When they moved from New Jersey to Brooklyn, the Nets tried to buy the fandom of New York basketball fans with big names and a flashy arena. That didn’t go so well. Now, they are laying a foundation the old-fashioned way: brick by brick.

(AP Images/Ringer illustration)
(AP Images/Ringer illustration)

The 2017 NBA draft should have been the greatest moment in the short, awkward history of the Brooklyn Nets. The Nets suffered the worst record in the NBA last season, and the lottery balls came up Brooklyn. You can picture Markelle Fultz coming on stage after the Nets picked him first, smile brimming beneath his new Brooklyn flat brim as the Barclays Center crowd goes wild.
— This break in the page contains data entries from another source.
-- ===== LEMMAS AND PROOFS =====

-- proof-side: the (load, index) ordering on whole queue entries
def pvKeyLt (a b : Int × Int × List String) : Bool := pvPairLt (a.1, a.2.1) (b.1, b.2.1)

-- proof-side: linear insertion into a (load, index)-sorted list; pvPush coincides with it there
def pvIns (e : Int × Int × List String) :
    List (Int × Int × List String) → List (Int × Int × List String)
  | [] => [e]
  | q :: qs => if pvKeyLt q e then q :: pvIns e qs else e :: q :: qs

-- the multiset of (load, index, shard) entries the queue must hold
def pvTriples (K : Nat) (loads : List Int) (shards : List (List String)) :
    List (Int × Int × List String) :=
  (List.range K).map (fun j => (loads.getD j 0, (j : Int), shards.getD j []))

theorem pvPairLt_trans {a b c : Int × Int}
    (h1 : pvPairLt a b = true) (h2 : pvPairLt b c = true) : pvPairLt a c = true := by
  simp only [pvPairLt, Bool.or_eq_true, decide_eq_true_eq, Bool.and_eq_true, beq_iff_eq] at *
  omega

theorem pvKeyLt_trans {a b c : Int × Int × List String}
    (h1 : pvKeyLt a b = true) (h2 : pvKeyLt b c = true) : pvKeyLt a c = true :=
  pvPairLt_trans h1 h2

theorem pvKeyLt_total {a b : Int × Int × List String}
    (h : ¬ pvKeyLt a b = true) (hne : a.2.1 ≠ b.2.1) : pvKeyLt b a = true := by
  simp only [pvKeyLt, pvPairLt, Bool.or_eq_true, decide_eq_true_eq, Bool.and_eq_true,
    beq_iff_eq] at *
  omega

theorem pvIns_perm (e : Int × Int × List String) (qs : List (Int × Int × List String)) :
    (pvIns e qs).Perm (e :: qs) := by
  induction qs with
  | nil => simp [pvIns]
  | cons q qs ih =>
    simp only [pvIns]
    split
    · exact ((ih.cons q).trans (List.Perm.swap e q qs))
    · exact List.Perm.refl _

theorem pvIns_pairwise (e : Int × Int × List String) (qs : List (Int × Int × List String))
    (hs : List.Pairwise (fun a b => pvKeyLt a b = true) qs)
    (hne : ∀ y ∈ qs, y.2.1 ≠ e.2.1) :
    List.Pairwise (fun a b => pvKeyLt a b = true) (pvIns e qs) := by
  induction qs with
  | nil => simp [pvIns]
  | cons q qs ih =>
    rcases List.pairwise_cons.mp hs with ⟨hq, hqs⟩
    simp only [pvIns]
    split
    · rename_i hlt
      refine List.pairwise_cons.mpr ⟨?_, ih hqs (fun y hy => hne y (List.mem_cons_of_mem _ hy))⟩
      intro y hy
      rcases List.mem_cons.mp ((pvIns_perm e qs).mem_iff.mp hy) with rfl | h
      · exact hlt
      · exact hq y h
    · rename_i hnlt
      have hel : pvKeyLt e q = true :=
        pvKeyLt_total hnlt (hne q List.mem_cons_self)
      refine List.pairwise_cons.mpr ⟨?_, hs⟩
      intro y hy
      rcases List.mem_cons.mp hy with rfl | h
      · exact hel
      · exact pvKeyLt_trans hel (hq y h)
-- pv_equiv track=rewrite | github.com/CCEMGroupTCD/DARTassembler | src05_Assembly_Refactor/ligands.py | get_ligand_dic
-- ===== SOURCE A (Python) =====
-- from copy import deepcopy
--
-- def get_ligand_dic(dic_1, dic_2):
--     tmp_dic_3 = {}  # tmp_dic_3 is a dictionary with keys (denticity) and  value (dictionary). This dictionary has keys (unique charge) and values(ligand building blocks))
--     for denticity, charge_list, ligand_list in zip(dic_1.keys(), dic_1.values(), dic_2.values()):
--         tmp_dic_charge = {}
--         for unq_charge in set(charge_list):
--             tmp_list = []
--             for charge, ligand in zip(charge_list, ligand_list):
--                 if str(unq_charge) == str(charge):
--                     tmp_list.append(ligand)
--                 else:
--                     pass
--             tmp_dic_charge.update({f"{unq_charge}": tmp_list})
--         tmp_dic_3.update({f"{denticity}": deepcopy(tmp_dic_charge)})
--     return tmp_dic_3
-- ===== SOURCE B (Python) =====
-- from copy import deepcopy
--
-- def get_ligand_dic(dic_1, dic_2):
--     # One linear grouping pass per denticity instead of a full scan per unique charge.
--     out = {}
--     for (denticity, charge_list), ligand_list in zip(dic_1.items(), dic_2.values()):
--         groups = {charge: [] for charge in charge_list}
--         for charge, ligand in zip(charge_list, ligand_list):
--             groups[charge].append(ligand)
--         out[str(denticity)] = {str(charge): deepcopy(ligands)
--                                for charge, ligands in groups.items()}
--     return out
-- ===== Notes on version B (the rewrite author's own statement) =====
-- stated objective: alternative
-- what changed: Instead of scanning the whole (charge, ligand) zip once per unique charge, B pre-seeds one int-keyed dict with an empty list per distinct charge and distributes the ligands in a single linear pass, stringifying the keys at the end.
import Mathlib
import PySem

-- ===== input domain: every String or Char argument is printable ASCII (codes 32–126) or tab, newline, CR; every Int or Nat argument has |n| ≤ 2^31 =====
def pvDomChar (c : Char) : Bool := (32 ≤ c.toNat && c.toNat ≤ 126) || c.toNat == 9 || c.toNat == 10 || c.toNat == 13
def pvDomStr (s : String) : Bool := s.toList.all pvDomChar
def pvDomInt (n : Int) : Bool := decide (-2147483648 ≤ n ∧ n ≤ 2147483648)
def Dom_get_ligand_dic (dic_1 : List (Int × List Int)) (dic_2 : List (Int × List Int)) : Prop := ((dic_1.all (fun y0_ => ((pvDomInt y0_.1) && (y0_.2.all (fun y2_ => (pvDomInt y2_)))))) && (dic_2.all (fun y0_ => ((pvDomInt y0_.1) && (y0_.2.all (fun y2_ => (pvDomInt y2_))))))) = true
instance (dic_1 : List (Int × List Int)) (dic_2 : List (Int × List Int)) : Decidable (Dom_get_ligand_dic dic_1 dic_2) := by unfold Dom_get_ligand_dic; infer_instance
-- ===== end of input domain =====

-- B groups each denticity's ligands by charge in ONE pass over zip(charge_list, ligand_list)
-- (a dict pre-seeded with an empty list per distinct charge), instead of A's full rescan of the
-- zip per unique charge. The inner dicts are emitted in first-occurrence order of the charges; the
-- Python builds them in set-iteration order, which dict comparison ignores.

-- ===== PORT A =====
def get_ligand_dic (dic_1 : List (Int × List Int)) (dic_2 : List (Int × List Int)) : List (String × List (String × List Int)) :=
  let d1 := PySem.Dict.ofList dic_1
  let d2 := PySem.Dict.ofList dic_2
  -- for denticity, charge_list, ligand_list in zip(dic_1.keys(), dic_1.values(), dic_2.values())
  let tmp_dic_3 : PySem.Dict String (List (String × List Int)) :=
    (List.zip (List.zip d1.keys d1.values) d2.values).foldl
      (fun acc t =>
        -- tmp_dic_charge: for unq_charge in set(charge_list), scan zip(charge_list, ligand_list)
        acc.insert (PySem.Int.toStr t.1.1)
          ((PySem.Set.ofList t.1.2).foldl
            (fun dc unq =>
              dc.insert (PySem.Int.toStr unq)
                ((List.zip t.1.2 t.2).foldl
                  (fun tl p => if PySem.Int.toStr unq == PySem.Int.toStr p.1 then tl ++ [p.2] else tl)
                  []))
            PySem.Dict.empty).items)
      PySem.Dict.empty
  tmp_dic_3.items

-- ===== PORT B =====
def get_ligand_dic_alt (dic_1 : List (Int × List Int)) (dic_2 : List (Int × List Int)) : List (String × List (String × List Int)) :=
  let d1 := PySem.Dict.ofList dic_1
  let d2 := PySem.Dict.ofList dic_2
  (List.zip d1.items d2.values).map
    (fun t =>
      -- groups = {charge: [] for charge in charge_list}; then one appending pass over the zip
      let groups : PySem.Dict Int (List Int) :=
        (List.zip t.1.2 t.2).foldl
          (fun g p => g.modify p.1 [] (· ++ [p.2]))
          (t.1.2.foldl (fun g c => g.insert c []) PySem.Dict.empty)
      (PySem.Int.toStr t.1.1, groups.items.map (fun p => (PySem.Int.toStr p.1, p.2))))

-- ===== PRECONDITION & SPEC =====
def Spec_get_ligand_dic (dic_1 : List (Int × List Int)) (dic_2 : List (Int × List Int)) (out : List (String × List (String × List Int))) : Prop := out = get_ligand_dic_alt dic_1 dic_2
instance (dic_1 : List (Int × List Int)) (dic_2 : List (Int × List Int)) (out : List (String × List (String × List Int))) : Decidable (Spec_get_ligand_dic dic_1 dic_2 out) := by unfold Spec_get_ligand_dic; infer_instance

-- ===== CLAIM (what is proved, stated in full; the proofs are below) =====
def Claim_equal_get_ligand_dic : Prop := ∀ (dic_1 : List (Int × List Int)) (dic_2 : List (Int × List Int)), Dom_get_ligand_dic dic_1 dic_2 → Spec_get_ligand_dic dic_1 dic_2 (get_ligand_dic dic_1 dic_2)

-- ===== LEMMAS AND PROOFS =====

theorem pvDigitChar_inj : ∀ x < 10, ∀ y < 10, Nat.digitChar x = Nat.digitChar y → x = y := by decide

theorem pvToDigits10_inj : ∀ (a b : Nat), Nat.toDigits 10 a = Nat.toDigits 10 b → a = b := by
  intro a
  induction a using Nat.strong_induction_on with
  | _ a ih =>
    intro b h
    rw [@Nat.toDigits_eq_if 10 a (by norm_num)] at h
    rw [@Nat.toDigits_eq_if 10 b (by norm_num)] at h
    by_cases ha : a < 10 <;> by_cases hb : b < 10
    · rw [if_pos ha, if_pos hb] at h
      injection h with h1 _
      exact pvDigitChar_inj a ha b hb h1
    · rw [if_pos ha, if_neg hb] at h
      have hl := congrArg List.length h
      simp only [List.length_append, List.length_cons, List.length_nil] at hl
      have := @Nat.length_toDigits_pos 10 (b / 10)
      omega
    · rw [if_neg ha, if_pos hb] at h
      have hl := congrArg List.length h
      simp only [List.length_append, List.length_cons, List.length_nil] at hl
      have := @Nat.length_toDigits_pos 10 (a / 10)
      omega
    · rw [if_neg ha, if_neg hb] at h
      have h2 := List.append_inj' h rfl
      have hd : a / 10 = b / 10 := ih (a / 10) (Nat.div_lt_self (by omega) (by norm_num)) _ h2.1
      have hm : a % 10 = b % 10 := by
        have h3 := h2.2
        injection h3 with h4 _
        exact pvDigitChar_inj _ (Nat.mod_lt _ (by omega)) _ (Nat.mod_lt _ (by omega)) h4
      omega

theorem pvToChars_inj : ∀ (a b : Int), PySem.Int.toChars a = PySem.Int.toChars b → a = b := by
  intro a b h
  unfold PySem.Int.toChars at h
  have hdig : ∀ (n : Nat) (c : Char), c ∈ Nat.toDigits 10 n → c ≠ '-' := by
    intro n c hc
    have := Nat.isDigit_of_mem_toDigits (by norm_num) (by norm_num) hc
    intro he; rw [he] at this; simp [Char.isDigit] at this
  split_ifs at h with h1 h2 h2
  · injection h with _ h3
    have := pvToDigits10_inj _ _ h3
    omega
  · exfalso
    have hh : '-' ∈ Nat.toDigits 10 b.toNat := h ▸ List.mem_cons_self
    exact hdig _ _ hh rfl
  · exfalso
    have hh : '-' ∈ Nat.toDigits 10 a.toNat := h.symm ▸ List.mem_cons_self
    exact hdig _ _ hh rfl
  · have := pvToDigits10_inj _ _ h
    omega

theorem pvToStr_inj : Function.Injective PySem.Int.toStr := by
  intro a b h
  exact pvToChars_inj a b (by rw [← PySem.Int.toList_toStr, ← PySem.Int.toList_toStr, h])

theorem pvMapFstZip {α β : Type} (l : List α) (ws : List β) :
    (List.zip l ws).map Prod.fst = l.take ws.length := by
  induction l generalizing ws with
  | nil => simp
  | cons a t ih => cases ws <;> simp [ih]

theorem pvGetDInsertNil (cs : List Int) (d : PySem.Dict Int (List Int)) (u : Int)
    (h : d.getD u [] = []) :
    (cs.foldl (fun g c => g.insert c []) d).getD u [] = [] := by
  induction cs generalizing d with
  | nil => simpa using h
  | cons c t ih =>
    simp only [List.foldl_cons]
    refine ih _ ?_
    rw [PySem.Dict.getD_insert]
    split
    · rfl
    · exact h

theorem pvSetUpdate_of_mem (xs : List Int) (s : PySem.Set Int) (h : ∀ x ∈ xs, x ∈ s) :
    PySem.Set.update s xs = s := by
  induction xs generalizing s with
  | nil => rfl
  | cons x t ih =>
    have hadd : PySem.Set.add s x = s := by
      simp [PySem.Set.add, PySem.Set.contains, h x (List.mem_cons_self)]
    show PySem.Set.update (PySem.Set.add s x) t = s
    rw [hadd]
    exact ih s (fun y hy => h y (List.mem_cons_of_mem _ hy))

theorem pvInner (cs ls : List Int) :
    ((PySem.Set.ofList cs).foldl
        (fun dc unq => dc.insert (PySem.Int.toStr unq)
          ((List.zip cs ls).foldl
            (fun tl p => if PySem.Int.toStr unq == PySem.Int.toStr p.1 then tl ++ [p.2] else tl) []))
        PySem.Dict.empty).items
    = (((List.zip cs ls).foldl (fun g p => g.modify p.1 [] (· ++ [p.2]))
        (cs.foldl (fun g c => g.insert c []) PySem.Dict.empty)).items).map
        (fun p => (PySem.Int.toStr p.1, p.2)) := by
  have hfilt : ∀ u : Int, ∀ p : Int × Int,
      (PySem.Int.toStr u == PySem.Int.toStr p.1) = (p.1 == u) := by
    intro u p
    by_cases he : p.1 = u
    · subst he; simp
    · have hne : PySem.Int.toStr u ≠ PySem.Int.toStr p.1 := fun h => he (pvToStr_inj h.symm)
      simp [he, hne]
  rw [PySem.Dict.items_foldl_insert_fresh (PySem.Set.ofList cs)
        (fun unq => PySem.Int.toStr unq)
        (fun unq => (List.zip cs ls).foldl
          (fun tl p => if PySem.Int.toStr unq == PySem.Int.toStr p.1 then tl ++ [p.2] else tl) [])
        PySem.Dict.empty
        (by intro a _; simp)
        (List.Nodup.map pvToStr_inj (PySem.Set.nodup_ofList cs))]
  have hkeys0 : (cs.foldl (fun g c => g.insert c []) (PySem.Dict.empty : PySem.Dict Int (List Int))).keys
      = PySem.Set.ofList cs := by
    rw [PySem.Dict.keys_foldl_insert cs (fun _ _ => []) PySem.Dict.empty]
    rw [PySem.Set.ofList_eq_foldl]
    rfl
  have hkeysD : ((List.zip cs ls).foldl (fun g p => g.modify p.1 [] (· ++ [p.2]))
      (cs.foldl (fun g c => g.insert c []) (PySem.Dict.empty : PySem.Dict Int (List Int)))).keys
      = PySem.Set.ofList cs := by
    rw [PySem.Dict.keys_foldl_modify_key (List.zip cs ls) Prod.fst []
          (fun _ p => (· ++ [p.2]))
          (cs.foldl (fun g c => g.insert c []) PySem.Dict.empty)]
    rw [hkeys0]
    apply pvSetUpdate_of_mem
    intro x hx
    rw [pvMapFstZip] at hx
    exact (PySem.Set.mem_ofList cs x).mpr (List.mem_of_mem_take hx)
  rw [PySem.Dict.items_eq_map_keys ((List.zip cs ls).foldl (fun g p => g.modify p.1 [] (· ++ [p.2]))
        (cs.foldl (fun g c => g.insert c []) PySem.Dict.empty))
        (by rw [hkeysD]; exact PySem.Set.nodup_ofList cs) []]
  rw [hkeysD, List.map_map]
  simp only [PySem.Dict.empty, List.nil_append]
  apply List.map_congr_left
  intro u _
  simp only [Function.comp_apply]
  rw [PySem.List.foldl_append_if (fun p => PySem.Int.toStr u == PySem.Int.toStr p.1) Prod.snd]
  rw [PySem.Dict.getD_foldl_modify_append]
  rw [pvGetDInsertNil cs _ u (by rfl)]
  simp only [List.nil_append]
  congr 1
  apply congrArg
  apply List.filter_congr
  intro p _
  exact hfilt u p

theorem pvMain (dic_1 dic_2 : List (Int × List Int)) :
    get_ligand_dic dic_1 dic_2 = get_ligand_dic_alt dic_1 dic_2 := by
  simp only [get_ligand_dic, get_ligand_dic_alt]
  have hzip : List.zip (PySem.Dict.ofList dic_1).keys (PySem.Dict.ofList dic_1).values
      = (PySem.Dict.ofList dic_1).items := by
    simp only [PySem.Dict.keys, PySem.Dict.values]
    rw [List.zip_map']
    simp
  rw [hzip]
  have hnodup : ((List.zip (PySem.Dict.ofList dic_1).items (PySem.Dict.ofList dic_2).values).map
      (fun t => PySem.Int.toStr t.1.1)).Nodup := by
    have h1 : (List.zip (PySem.Dict.ofList dic_1).items (PySem.Dict.ofList dic_2).values).map
        (fun t => PySem.Int.toStr t.1.1)
        = ((((List.zip (PySem.Dict.ofList dic_1).items (PySem.Dict.ofList dic_2).values).map
            Prod.fst).map Prod.fst).map PySem.Int.toStr) := by
      simp [List.map_map]
    rw [h1, pvMapFstZip, List.map_take]
    refine List.Nodup.map pvToStr_inj ?_
    exact (List.take_sublist _ _).nodup (PySem.Dict.nodup_keys_ofList dic_1)
  rw [PySem.Dict.items_foldl_insert_fresh
        (List.zip (PySem.Dict.ofList dic_1).items (PySem.Dict.ofList dic_2).values)
        (fun t => PySem.Int.toStr t.1.1)
        (fun t => ((PySem.Set.ofList t.1.2).foldl
            (fun dc unq => dc.insert (PySem.Int.toStr unq)
              ((List.zip t.1.2 t.2).foldl
                (fun tl p => if PySem.Int.toStr unq == PySem.Int.toStr p.1 then tl ++ [p.2] else tl) []))
            PySem.Dict.empty).items)
        PySem.Dict.empty
        (by intro a _; simp)
        hnodup]
  simp only [PySem.Dict.empty, List.nil_append]
  apply List.map_congr_left
  intro t _
  exact congrArg (fun x => (PySem.Int.toStr t.1.1, x)) (pvInner t.1.2 t.2)

-- ===== VERDICT (by name: the statement is the Claim_ definition above) =====
theorem get_ligand_dic_spec : Claim_equal_get_ligand_dic := by
  intro dic_1 dic_2 _
  unfold Spec_get_ligand_dic
  exact pvMain dic_1 dic_2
Unfortunately, the Nets gave away the right to that pick in a 2013 trade for Kevin Garnett and Paul Pierce. We won’t truly know who won this year’s trade between the Celtics and Sixers for that top pick for years, but we certainly know who lost it: The Nets, who have been crippled by the Garnett-Pierce trade in a way few franchises have ever been affected by one move.

Even if they needed to make that trade, it’s hard to imagine they couldn’t have done it without giving up the 2017 pick. They also gave up a first-round pick in 2014, the no. 3 pick in last year’s draft, and what should be another high pick in next year’s draft, along with a slew of players. That was more than enough for the two old players they traded for. Why did they have to throw in the ability for Boston to swap for the better pick in this year’s draft? Could they truly not have pulled off the deal without that addition?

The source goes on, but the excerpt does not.